Excerpts from a dataset:
-- pv_equiv track=rewrite | github.com/Henos78/Leetcode-challenges-2025 | 1470-shuffle-the-array/1470-shuffle-the-array.py | shuffle
-- ===== SOURCE A (Python) =====
-- from typing import List
--
-- def shuffle(nums: List[int], n: int) -> List[int]:
--     arr1  =  []
--     arr2 = []
--     res =[]
--     a,b = 0, n
--     m =n+1
--
--     while m>1:
--         arr1.append(nums[a])
--         arr2.append(nums[b])
--         a+=1
--         b+=1
--         m-=1
--
--     for i in range(len(arr1)):
--         res.append(arr1[i])
--         res.append(arr2[i])
--
--     return res
-- ===== SOURCE B (Python) =====
-- from typing import List
--
-- def shuffle(nums: List[int], n: int) -> List[int]:
--     return [x for i in range(n) for x in (nums[i], nums[i + n])]
-- ===== Notes on version B (the rewrite author's own statement) =====
-- stated objective: simpler
-- what changed: Replaced A's three maintained buffers (build arr1 and arr2 with a countdown while-loop, then a second merge loop) by a single comprehension that indexes nums directly, interleaving nums[i] and nums[i+n] in one pass with no intermediate arrays.
import Mathlib
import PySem

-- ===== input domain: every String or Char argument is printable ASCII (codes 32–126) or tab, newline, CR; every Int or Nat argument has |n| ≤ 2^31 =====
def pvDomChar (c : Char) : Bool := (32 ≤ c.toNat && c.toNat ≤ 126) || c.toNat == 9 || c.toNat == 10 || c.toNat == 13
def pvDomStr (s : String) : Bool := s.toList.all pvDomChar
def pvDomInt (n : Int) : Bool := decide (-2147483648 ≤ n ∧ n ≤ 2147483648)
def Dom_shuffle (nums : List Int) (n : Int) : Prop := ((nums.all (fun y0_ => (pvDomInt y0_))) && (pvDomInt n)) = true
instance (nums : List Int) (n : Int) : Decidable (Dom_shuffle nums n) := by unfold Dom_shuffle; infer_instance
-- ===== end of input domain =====

-- B replaces A's two buffer-building loops and merge pass by one direct-indexing comprehension (simpler; same return value, no speed claim).


-- ===== PORT A =====
-- the 'while m>1' loop: appends nums[a] to arr1 and nums[b] to arr2 each round
-- (pyGetD with default 0: Pre_ guarantees the index is in range, so the default is never used)
def shuffleLoopA (nums : List Int) (a b m : Int) (arr1 arr2 : List Int) : List Int × List Int :=
  if m > 1 then
    shuffleLoopA nums (a + 1) (b + 1) (m - 1)
      (arr1 ++ [PySem.List.pyGetD nums a 0]) (arr2 ++ [PySem.List.pyGetD nums b 0])
  else (arr1, arr2)
termination_by m.toNat
decreasing_by omega

def shuffle (nums : List Int) (n : Int) : List Int :=
  let p := shuffleLoopA nums 0 n (n + 1) [] []
  let arr1 := p.1
  let arr2 := p.2
  (PySem.List.pyRange 0 (arr1.length : Int) 1).foldl
    (fun res i => res ++ [PySem.List.pyGetD arr1 i 0, PySem.List.pyGetD arr2 i 0]) []

-- ===== PORT B =====
def shuffle_alt (nums : List Int) (n : Int) : List Int :=
  (PySem.List.pyRange 0 n 1).flatMap
    (fun i => [PySem.List.pyGetD nums i 0, PySem.List.pyGetD nums (i + n) 0])

-- ===== PRECONDITION & SPEC =====
-- Pre_ excludes exactly the inputs where A raises IndexError: n ≥ 1 with fewer than 2n elements.
def Pre_shuffle (nums : List Int) (n : Int) : Prop := n ≤ 0 ∨ 2 * n ≤ (nums.length : Int)
instance (nums : List Int) (n : Int) : Decidable (Pre_shuffle nums n) := by unfold Pre_shuffle; infer_instance
def pvWitness_shuffle : List Int × Int := ([1, 2, 3, 4], 2)

def Spec_shuffle (nums : List Int) (n : Int) (out : List Int) : Prop := out = shuffle_alt nums n
instance (nums : List Int) (n : Int) (out : List Int) : Decidable (Spec_shuffle nums n out) := by unfold Spec_shuffle; infer_instance

-- ===== CLAIM (what is proved, stated in full; the proofs are below) =====
def Claim_equal_shuffle : Prop := ∀ (nums : List Int) (n : Int), Dom_shuffle nums n → Pre_shuffle nums n → Spec_shuffle nums n (shuffle nums n)

-- ===== LEMMAS AND PROOFS =====

-- the while-loop appends the k values nums[a..a+k-1] to arr1 and nums[b..b+k-1] to arr2
theorem shuffleLoopA_eq (nums : List Int) (k : Nat) :
    ∀ (a b : Int) (arr1 arr2 : List Int),
      shuffleLoopA nums a b ((k : Int) + 1) arr1 arr2 =
        (arr1 ++ (PySem.List.pyRange 0 (k : Int) 1).map (fun i => PySem.List.pyGetD nums (a + i) 0),
         arr2 ++ (PySem.List.pyRange 0 (k : Int) 1).map (fun i => PySem.List.pyGetD nums (b + i) 0)) := by
  induction k with
  | zero =>
      intro a b arr1 arr2
      rw [shuffleLoopA, if_neg (by omega)]
      simp [PySem.List.pyRange_one_eq_nil]
  | succ k ih =>
      intro a b arr1 arr2
      rw [shuffleLoopA, if_pos (by push_cast; omega)]
      have hm : ((k + 1 : Nat) : Int) + 1 - 1 = (k : Int) + 1 := by push_cast; ring
      rw [hm, ih]
      have hcons : PySem.List.pyRange 0 ((k + 1 : Nat) : Int) 1
          = 0 :: PySem.List.pyRange 1 ((k + 1 : Nat) : Int) 1 :=
        PySem.List.pyRange_one_cons (by push_cast; omega)
      have hshift : ∀ (c : Int), (PySem.List.pyRange 1 ((k + 1 : Nat) : Int) 1).map
            (fun i => PySem.List.pyGetD nums (c + i) 0)
          = (PySem.List.pyRange 0 (k : Int) 1).map (fun i => PySem.List.pyGetD nums (c + 1 + i) 0) := by
        intro c
        rw [PySem.List.pyRange_one 1, PySem.List.pyRange_one 0]
        have h1 : (((k + 1 : Nat) : Int) - 1).toNat = k := by omega
        have h2 : ((k : Int) - 0).toNat = k := by omega
        rw [h1, h2, List.map_map, List.map_map]
        apply List.map_congr_left
        intro j _
        simp only [Function.comp]
        congr 1
        ring
      rw [hcons]
      simp only [List.map_cons, add_zero, hshift]
      simp [List.append_assoc]

theorem shuffle_spec : Claim_equal_shuffle := by
  intro nums n _ hpre
  unfold Spec_shuffle shuffle shuffle_alt
  by_cases hn : n ≤ 0
  · rw [shuffleLoopA, if_neg (by omega)]
    simp [PySem.List.pyRange_one_eq_nil hn, PySem.List.pyRange_one_eq_nil (by norm_num : (0:Int) ≤ 0)]
  · have hn' : 0 < n := by omega
    have hk : ((n.toNat : Int)) = n := by omega
    have hm : n + 1 = ((n.toNat : Int)) + 1 := by omega
    rw [hm, shuffleLoopA_eq nums n.toNat 0 n [] []]
    simp only [List.nil_append, List.length_map, PySem.List.length_pyRange_one, hk]
    have hlen : ((n - 0).toNat : Int) = n := by omega
    rw [hlen]
    rw [PySem.List.foldl_append_eq_flatMap]
    simp only [List.nil_append]
    apply List.flatMap_congr
    intro i hi
    have hi' := (PySem.List.mem_pyRange_one).1 hi
    rw [PySem.List.pyGetD_map_pyRange_of_nonneg _ _ _ _ (by omega) (by omega),
        PySem.List.pyGetD_map_pyRange_of_nonneg _ _ _ _ (by omega) (by omega)]
    simp only [zero_add]
    rw [Int.add_comm n i]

▶ _Activity_
Print exactly, and only, the lines running from the one that contains "apply List.flatMap_congr" to the last line of the records above.

▶ _Expected answer_
    apply List.flatMap_congr
    intro i hi
    have hi' := (PySem.List.mem_pyRange_one).1 hi
    rw [PySem.List.pyGetD_map_pyRange_of_nonneg _ _ _ _ (by omega) (by omega),
        PySem.List.pyGetD_map_pyRange_of_nonneg _ _ _ _ (by omega) (by omega)]
    simp only [zero_add]
    rw [Int.add_comm n i]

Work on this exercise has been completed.